■ **Description of the task**
Collect every line of the records below that contains the word "indirectly".

[Entries taken from a collection]
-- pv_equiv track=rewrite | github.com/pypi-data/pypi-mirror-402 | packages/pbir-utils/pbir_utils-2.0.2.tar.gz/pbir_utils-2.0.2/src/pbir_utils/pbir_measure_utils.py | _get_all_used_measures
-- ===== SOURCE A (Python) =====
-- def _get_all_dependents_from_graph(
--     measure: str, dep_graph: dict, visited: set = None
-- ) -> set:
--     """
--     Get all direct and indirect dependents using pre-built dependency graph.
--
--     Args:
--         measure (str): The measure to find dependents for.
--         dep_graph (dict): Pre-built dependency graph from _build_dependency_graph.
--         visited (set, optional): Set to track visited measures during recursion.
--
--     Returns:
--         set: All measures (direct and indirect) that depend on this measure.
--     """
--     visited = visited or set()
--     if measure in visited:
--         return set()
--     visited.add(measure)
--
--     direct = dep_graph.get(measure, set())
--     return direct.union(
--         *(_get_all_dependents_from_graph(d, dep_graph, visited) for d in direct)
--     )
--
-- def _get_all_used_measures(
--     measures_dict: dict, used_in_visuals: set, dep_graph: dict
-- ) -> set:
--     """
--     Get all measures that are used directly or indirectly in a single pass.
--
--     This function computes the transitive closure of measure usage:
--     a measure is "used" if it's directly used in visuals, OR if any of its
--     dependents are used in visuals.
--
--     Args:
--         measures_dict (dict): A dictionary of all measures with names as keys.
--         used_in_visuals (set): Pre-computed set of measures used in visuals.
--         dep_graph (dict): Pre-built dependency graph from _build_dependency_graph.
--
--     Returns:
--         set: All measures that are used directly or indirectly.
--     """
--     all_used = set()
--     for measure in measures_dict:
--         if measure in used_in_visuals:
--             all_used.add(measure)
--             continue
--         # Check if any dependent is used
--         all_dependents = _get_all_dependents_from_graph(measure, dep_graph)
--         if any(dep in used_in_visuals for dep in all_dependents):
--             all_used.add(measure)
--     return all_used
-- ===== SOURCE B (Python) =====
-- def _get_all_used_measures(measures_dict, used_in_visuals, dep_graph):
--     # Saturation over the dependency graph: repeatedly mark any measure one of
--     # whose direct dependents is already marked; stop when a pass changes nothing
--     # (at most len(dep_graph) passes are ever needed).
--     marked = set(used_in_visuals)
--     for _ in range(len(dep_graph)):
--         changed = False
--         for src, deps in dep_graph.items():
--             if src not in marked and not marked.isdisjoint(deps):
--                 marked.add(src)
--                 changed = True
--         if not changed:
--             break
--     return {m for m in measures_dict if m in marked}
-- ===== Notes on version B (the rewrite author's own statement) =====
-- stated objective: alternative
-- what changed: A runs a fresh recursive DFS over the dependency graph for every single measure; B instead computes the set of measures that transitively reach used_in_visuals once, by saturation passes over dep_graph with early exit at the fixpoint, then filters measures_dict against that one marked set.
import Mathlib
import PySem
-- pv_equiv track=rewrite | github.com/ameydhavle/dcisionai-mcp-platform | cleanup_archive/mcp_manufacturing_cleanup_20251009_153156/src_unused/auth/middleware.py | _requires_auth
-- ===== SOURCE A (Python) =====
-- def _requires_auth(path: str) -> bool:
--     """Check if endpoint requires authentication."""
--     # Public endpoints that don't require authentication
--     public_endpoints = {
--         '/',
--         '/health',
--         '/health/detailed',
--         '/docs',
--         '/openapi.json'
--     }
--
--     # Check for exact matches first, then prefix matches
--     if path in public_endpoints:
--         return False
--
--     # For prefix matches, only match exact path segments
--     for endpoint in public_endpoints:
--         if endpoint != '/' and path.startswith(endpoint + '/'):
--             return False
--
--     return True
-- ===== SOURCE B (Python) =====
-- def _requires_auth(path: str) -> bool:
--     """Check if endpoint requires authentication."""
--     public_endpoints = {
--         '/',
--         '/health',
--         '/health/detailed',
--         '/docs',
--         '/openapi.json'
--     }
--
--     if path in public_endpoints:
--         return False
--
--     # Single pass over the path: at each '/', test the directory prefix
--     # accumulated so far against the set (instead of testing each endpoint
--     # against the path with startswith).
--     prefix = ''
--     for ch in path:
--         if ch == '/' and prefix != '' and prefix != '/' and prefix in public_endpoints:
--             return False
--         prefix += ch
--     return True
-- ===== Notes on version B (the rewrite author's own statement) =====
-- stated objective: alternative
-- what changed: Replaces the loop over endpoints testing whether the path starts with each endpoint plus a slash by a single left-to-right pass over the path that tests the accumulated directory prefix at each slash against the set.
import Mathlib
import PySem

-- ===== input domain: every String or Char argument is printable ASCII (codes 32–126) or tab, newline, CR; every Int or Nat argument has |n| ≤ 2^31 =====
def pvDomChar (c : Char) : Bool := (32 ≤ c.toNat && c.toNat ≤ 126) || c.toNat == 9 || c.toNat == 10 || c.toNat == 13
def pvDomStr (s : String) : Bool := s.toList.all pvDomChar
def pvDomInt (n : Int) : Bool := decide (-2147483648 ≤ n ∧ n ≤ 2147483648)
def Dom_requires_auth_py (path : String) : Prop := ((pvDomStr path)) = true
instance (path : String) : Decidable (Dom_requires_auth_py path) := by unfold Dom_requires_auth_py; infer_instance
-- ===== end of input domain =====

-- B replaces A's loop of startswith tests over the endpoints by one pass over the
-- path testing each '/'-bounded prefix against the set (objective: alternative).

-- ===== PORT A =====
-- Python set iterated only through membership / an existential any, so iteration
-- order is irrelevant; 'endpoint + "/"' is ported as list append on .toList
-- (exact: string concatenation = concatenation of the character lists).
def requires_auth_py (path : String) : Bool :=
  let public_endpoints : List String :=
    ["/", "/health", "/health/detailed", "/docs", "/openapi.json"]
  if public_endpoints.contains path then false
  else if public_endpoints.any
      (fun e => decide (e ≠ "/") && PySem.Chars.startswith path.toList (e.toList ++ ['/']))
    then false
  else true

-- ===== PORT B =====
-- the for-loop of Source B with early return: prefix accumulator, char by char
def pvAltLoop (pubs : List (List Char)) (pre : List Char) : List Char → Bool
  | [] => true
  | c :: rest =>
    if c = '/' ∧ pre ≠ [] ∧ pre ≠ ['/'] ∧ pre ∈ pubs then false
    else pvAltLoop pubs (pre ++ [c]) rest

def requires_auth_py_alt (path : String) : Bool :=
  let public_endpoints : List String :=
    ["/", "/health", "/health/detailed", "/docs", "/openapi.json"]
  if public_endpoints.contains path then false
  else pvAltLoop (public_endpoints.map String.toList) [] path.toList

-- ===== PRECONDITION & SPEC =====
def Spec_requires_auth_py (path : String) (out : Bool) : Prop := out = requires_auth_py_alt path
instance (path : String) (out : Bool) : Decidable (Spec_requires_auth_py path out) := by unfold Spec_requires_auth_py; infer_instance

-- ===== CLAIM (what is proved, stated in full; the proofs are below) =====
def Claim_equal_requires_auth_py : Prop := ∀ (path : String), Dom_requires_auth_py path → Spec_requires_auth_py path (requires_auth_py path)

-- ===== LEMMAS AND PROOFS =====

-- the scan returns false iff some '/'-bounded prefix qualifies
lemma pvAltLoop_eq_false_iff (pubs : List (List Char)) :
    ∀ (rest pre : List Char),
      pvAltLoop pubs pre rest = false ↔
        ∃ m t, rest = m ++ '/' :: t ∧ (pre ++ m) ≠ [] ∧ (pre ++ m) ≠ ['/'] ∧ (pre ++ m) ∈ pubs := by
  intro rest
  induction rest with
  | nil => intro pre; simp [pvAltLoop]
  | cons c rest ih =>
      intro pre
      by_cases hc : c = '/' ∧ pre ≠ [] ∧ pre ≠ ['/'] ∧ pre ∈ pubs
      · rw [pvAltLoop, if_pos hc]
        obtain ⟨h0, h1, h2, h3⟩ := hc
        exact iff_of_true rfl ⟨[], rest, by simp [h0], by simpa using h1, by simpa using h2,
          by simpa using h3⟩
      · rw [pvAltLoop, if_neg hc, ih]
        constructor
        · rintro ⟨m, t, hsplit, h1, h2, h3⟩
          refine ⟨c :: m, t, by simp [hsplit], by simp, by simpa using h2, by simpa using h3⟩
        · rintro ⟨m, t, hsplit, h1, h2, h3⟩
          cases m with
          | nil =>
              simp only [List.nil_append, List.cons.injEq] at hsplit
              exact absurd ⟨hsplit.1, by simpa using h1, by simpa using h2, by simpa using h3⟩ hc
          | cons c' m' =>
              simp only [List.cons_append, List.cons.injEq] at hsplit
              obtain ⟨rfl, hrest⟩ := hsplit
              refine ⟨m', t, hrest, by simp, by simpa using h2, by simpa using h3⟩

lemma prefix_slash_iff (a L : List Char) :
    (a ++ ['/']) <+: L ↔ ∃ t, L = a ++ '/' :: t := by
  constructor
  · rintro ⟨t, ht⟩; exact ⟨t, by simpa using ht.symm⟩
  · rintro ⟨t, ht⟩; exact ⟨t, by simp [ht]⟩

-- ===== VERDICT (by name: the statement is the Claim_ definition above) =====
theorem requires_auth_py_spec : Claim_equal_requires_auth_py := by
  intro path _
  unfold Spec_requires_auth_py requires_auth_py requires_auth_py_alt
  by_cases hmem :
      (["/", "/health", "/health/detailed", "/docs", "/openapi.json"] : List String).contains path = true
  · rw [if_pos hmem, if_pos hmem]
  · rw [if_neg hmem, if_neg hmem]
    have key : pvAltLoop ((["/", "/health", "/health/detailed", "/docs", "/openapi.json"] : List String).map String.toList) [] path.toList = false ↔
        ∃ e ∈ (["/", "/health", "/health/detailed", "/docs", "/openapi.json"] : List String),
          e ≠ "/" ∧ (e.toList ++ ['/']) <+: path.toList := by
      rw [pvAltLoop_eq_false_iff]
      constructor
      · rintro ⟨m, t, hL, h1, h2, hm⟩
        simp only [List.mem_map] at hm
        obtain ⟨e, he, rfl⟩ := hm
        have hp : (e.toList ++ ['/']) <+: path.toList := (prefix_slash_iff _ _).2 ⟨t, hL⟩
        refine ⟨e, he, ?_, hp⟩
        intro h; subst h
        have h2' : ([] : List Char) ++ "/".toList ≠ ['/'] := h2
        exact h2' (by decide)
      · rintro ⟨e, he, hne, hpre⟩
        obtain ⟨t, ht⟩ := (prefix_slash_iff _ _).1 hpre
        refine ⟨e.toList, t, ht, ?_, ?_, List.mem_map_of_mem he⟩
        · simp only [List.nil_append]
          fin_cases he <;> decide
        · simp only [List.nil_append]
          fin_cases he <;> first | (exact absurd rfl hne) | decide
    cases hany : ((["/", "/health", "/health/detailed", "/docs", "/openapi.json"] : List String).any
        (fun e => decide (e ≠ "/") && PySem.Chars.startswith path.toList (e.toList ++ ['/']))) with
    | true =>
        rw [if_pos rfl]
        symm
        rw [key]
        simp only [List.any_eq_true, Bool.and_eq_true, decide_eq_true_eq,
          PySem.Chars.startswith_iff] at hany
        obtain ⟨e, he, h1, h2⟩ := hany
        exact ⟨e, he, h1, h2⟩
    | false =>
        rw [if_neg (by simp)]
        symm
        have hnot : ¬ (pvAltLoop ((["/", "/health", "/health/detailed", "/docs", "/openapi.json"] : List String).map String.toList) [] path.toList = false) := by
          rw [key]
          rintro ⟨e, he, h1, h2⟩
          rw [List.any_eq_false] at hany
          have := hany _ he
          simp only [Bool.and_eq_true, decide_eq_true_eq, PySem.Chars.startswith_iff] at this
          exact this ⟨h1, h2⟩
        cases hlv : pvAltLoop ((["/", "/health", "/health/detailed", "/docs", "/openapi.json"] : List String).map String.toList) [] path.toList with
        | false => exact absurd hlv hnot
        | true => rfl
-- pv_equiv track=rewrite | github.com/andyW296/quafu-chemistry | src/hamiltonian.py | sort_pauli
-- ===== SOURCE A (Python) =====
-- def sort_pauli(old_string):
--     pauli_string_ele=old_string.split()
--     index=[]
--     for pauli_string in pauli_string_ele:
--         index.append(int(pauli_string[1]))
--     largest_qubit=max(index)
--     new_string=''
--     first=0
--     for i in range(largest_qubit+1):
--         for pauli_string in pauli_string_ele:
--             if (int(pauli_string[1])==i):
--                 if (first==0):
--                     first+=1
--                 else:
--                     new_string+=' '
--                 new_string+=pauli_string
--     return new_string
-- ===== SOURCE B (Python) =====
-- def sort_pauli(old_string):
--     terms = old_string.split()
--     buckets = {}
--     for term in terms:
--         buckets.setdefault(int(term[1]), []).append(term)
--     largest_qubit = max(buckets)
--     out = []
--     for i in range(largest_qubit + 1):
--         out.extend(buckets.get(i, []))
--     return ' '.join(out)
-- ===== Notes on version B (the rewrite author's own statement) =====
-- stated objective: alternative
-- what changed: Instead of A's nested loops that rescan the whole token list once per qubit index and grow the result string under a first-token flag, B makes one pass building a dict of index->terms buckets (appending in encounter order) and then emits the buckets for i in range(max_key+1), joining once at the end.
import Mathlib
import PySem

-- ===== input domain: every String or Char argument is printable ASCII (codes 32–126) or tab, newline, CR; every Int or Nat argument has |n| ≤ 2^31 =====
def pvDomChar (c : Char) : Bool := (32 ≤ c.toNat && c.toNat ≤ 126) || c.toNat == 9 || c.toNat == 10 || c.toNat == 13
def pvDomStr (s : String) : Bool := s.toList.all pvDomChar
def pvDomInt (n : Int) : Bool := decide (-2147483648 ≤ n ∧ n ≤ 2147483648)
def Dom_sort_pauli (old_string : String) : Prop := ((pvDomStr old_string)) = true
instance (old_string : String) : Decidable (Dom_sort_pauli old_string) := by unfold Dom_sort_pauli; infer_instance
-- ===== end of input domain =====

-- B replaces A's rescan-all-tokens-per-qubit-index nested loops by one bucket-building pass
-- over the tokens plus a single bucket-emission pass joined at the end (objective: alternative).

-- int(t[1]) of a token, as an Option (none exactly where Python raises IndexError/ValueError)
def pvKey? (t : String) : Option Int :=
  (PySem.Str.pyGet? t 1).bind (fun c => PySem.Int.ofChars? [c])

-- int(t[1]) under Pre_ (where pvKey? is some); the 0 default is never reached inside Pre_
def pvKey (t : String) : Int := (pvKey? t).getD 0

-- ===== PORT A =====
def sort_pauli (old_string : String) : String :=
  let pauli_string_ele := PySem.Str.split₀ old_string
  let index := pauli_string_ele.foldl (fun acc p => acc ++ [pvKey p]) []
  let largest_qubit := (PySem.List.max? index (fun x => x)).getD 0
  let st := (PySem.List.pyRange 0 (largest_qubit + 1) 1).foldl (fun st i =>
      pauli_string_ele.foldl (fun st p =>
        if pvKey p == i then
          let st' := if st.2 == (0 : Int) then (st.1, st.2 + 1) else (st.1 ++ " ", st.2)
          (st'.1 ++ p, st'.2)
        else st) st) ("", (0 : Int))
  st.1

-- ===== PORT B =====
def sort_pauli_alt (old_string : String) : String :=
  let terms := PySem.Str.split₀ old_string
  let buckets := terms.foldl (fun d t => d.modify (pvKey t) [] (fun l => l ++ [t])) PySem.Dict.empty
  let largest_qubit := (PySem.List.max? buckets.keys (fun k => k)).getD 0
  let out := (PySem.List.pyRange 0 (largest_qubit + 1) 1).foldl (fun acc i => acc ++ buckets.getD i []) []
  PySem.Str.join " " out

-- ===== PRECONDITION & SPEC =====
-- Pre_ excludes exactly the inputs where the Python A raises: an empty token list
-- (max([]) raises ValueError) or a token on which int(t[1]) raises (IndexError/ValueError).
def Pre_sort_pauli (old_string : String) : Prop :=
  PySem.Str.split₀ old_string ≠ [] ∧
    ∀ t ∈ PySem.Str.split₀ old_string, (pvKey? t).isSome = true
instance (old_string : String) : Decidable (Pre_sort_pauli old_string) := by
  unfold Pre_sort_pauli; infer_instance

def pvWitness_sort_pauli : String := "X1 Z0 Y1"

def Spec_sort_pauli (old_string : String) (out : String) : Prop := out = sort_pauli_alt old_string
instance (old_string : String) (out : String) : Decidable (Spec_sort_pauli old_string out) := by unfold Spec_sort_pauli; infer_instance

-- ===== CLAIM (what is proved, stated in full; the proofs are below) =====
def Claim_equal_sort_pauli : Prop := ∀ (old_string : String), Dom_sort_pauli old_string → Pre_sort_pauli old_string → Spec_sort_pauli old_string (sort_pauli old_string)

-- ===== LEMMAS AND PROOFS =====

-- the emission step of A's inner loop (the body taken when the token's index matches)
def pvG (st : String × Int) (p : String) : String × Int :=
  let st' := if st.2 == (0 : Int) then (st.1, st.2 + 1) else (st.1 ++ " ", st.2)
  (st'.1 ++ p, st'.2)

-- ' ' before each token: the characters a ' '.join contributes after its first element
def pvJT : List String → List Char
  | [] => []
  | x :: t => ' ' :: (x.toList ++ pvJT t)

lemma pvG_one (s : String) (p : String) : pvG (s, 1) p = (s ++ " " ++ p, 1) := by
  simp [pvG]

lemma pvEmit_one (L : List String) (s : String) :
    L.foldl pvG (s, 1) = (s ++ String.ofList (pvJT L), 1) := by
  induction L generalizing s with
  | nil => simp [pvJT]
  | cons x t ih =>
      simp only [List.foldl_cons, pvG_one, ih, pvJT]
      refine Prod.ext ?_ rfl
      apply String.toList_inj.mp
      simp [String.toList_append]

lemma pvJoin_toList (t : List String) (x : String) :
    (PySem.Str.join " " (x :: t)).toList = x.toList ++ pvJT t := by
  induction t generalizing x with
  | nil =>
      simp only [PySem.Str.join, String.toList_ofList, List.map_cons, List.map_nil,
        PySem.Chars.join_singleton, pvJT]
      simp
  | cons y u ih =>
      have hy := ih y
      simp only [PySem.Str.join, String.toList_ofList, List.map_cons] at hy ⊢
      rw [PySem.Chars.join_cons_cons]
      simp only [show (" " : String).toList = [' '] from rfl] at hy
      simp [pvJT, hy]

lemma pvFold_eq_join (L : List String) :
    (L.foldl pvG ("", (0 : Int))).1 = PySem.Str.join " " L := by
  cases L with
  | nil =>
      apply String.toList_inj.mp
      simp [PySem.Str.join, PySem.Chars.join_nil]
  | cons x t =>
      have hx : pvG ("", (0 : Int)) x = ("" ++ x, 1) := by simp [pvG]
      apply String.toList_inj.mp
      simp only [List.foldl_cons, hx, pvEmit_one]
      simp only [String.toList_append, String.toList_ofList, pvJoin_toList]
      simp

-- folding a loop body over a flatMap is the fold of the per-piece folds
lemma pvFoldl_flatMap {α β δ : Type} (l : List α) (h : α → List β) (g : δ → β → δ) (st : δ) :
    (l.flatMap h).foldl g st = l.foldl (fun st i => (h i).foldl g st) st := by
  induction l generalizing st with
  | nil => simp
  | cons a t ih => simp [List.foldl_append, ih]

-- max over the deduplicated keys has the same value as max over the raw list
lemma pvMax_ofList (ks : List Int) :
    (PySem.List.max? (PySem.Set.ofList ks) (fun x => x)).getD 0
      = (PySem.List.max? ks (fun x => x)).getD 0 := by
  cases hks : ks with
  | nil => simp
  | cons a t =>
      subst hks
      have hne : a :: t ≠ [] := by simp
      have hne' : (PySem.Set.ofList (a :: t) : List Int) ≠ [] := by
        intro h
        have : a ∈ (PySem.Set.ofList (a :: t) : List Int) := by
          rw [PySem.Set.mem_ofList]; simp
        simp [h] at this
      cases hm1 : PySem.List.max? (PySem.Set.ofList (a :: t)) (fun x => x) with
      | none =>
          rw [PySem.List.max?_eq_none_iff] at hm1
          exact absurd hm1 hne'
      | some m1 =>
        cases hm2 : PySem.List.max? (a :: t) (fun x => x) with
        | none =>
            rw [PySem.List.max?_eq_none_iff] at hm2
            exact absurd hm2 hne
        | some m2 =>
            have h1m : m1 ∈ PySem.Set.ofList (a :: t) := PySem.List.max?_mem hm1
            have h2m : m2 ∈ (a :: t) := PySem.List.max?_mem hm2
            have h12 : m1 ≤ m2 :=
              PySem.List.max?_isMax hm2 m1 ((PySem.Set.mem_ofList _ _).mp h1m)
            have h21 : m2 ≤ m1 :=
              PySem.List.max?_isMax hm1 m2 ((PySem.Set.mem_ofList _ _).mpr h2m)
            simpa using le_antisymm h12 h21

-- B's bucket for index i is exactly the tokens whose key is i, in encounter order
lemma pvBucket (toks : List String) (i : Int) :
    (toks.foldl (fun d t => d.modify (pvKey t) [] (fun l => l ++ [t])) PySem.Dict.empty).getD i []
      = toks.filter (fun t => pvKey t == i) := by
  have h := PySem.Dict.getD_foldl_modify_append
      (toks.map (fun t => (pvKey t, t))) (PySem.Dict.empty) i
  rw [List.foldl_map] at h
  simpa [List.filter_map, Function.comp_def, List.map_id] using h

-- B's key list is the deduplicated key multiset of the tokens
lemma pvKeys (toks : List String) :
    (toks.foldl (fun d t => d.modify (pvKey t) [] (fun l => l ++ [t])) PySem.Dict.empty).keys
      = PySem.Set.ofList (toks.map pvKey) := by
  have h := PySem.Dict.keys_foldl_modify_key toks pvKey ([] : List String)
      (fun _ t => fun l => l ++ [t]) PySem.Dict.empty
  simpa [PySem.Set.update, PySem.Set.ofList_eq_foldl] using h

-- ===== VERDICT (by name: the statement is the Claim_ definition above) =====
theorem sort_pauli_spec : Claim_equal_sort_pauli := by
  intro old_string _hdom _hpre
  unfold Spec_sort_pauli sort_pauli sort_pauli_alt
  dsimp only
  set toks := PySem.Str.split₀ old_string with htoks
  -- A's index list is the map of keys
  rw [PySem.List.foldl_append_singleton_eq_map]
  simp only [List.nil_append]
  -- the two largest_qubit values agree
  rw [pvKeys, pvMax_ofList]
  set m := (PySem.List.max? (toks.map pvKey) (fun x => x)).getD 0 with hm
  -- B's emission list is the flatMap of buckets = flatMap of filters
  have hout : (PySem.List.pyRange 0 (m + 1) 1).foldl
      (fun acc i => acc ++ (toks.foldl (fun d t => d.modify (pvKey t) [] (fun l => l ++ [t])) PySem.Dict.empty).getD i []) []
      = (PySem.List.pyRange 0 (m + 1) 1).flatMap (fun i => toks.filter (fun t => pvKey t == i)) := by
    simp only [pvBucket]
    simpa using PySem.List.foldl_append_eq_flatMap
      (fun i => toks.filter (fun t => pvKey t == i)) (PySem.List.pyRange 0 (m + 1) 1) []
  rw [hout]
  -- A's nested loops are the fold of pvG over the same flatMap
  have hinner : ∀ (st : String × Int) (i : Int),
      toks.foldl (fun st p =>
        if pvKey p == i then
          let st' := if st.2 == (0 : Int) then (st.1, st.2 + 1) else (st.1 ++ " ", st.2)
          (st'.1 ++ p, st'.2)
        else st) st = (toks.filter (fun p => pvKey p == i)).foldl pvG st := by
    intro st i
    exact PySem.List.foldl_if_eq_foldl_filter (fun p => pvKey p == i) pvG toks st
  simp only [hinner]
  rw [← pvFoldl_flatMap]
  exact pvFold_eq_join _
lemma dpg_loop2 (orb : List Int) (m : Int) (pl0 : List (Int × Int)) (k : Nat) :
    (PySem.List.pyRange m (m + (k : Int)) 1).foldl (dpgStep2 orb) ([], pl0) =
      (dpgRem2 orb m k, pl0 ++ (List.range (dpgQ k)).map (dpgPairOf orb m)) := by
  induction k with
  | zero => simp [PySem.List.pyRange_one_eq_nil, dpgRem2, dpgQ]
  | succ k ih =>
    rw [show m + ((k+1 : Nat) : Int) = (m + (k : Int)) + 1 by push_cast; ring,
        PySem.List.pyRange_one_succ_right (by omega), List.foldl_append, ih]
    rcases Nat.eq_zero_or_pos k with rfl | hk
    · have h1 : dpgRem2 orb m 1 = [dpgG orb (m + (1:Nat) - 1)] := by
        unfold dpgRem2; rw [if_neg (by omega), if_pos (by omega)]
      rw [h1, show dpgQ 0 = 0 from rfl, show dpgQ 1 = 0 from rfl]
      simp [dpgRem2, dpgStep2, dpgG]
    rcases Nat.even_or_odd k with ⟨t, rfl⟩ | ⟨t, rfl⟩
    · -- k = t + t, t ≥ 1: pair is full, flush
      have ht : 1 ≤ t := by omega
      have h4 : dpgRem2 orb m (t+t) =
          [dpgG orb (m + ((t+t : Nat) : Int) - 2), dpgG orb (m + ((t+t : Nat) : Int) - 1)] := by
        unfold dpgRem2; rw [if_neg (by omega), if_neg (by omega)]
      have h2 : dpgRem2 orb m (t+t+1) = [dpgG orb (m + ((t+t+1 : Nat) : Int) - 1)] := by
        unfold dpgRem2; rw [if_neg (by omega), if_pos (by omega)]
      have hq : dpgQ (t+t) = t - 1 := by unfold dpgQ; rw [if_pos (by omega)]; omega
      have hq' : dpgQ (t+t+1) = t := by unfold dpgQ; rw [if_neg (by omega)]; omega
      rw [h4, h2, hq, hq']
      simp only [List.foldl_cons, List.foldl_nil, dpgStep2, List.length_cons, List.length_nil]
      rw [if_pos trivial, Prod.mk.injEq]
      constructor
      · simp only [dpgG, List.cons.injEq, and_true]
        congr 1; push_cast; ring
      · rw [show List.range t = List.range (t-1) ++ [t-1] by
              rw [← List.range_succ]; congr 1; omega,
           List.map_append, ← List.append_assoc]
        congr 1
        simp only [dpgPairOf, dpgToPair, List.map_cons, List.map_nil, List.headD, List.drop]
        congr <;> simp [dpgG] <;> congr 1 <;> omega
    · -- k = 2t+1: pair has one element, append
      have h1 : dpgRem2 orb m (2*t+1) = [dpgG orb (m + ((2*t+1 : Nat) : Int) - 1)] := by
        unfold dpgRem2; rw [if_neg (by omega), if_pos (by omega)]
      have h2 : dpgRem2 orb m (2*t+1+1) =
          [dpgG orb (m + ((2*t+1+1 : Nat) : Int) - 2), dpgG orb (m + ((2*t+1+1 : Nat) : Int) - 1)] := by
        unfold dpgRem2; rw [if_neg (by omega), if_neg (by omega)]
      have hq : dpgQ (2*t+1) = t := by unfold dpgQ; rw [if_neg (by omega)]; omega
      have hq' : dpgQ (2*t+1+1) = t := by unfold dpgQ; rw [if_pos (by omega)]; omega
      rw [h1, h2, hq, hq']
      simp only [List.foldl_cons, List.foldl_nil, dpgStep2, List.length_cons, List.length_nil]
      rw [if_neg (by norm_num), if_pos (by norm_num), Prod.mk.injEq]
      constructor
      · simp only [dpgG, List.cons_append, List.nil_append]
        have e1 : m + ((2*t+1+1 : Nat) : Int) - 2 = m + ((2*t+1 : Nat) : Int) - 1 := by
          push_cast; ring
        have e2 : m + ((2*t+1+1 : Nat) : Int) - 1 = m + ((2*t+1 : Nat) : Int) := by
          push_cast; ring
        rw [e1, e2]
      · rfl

■ **Answer space**
--     Get all measures that are used directly or indirectly in a single pass.
--         set: All measures that are used directly or indirectly.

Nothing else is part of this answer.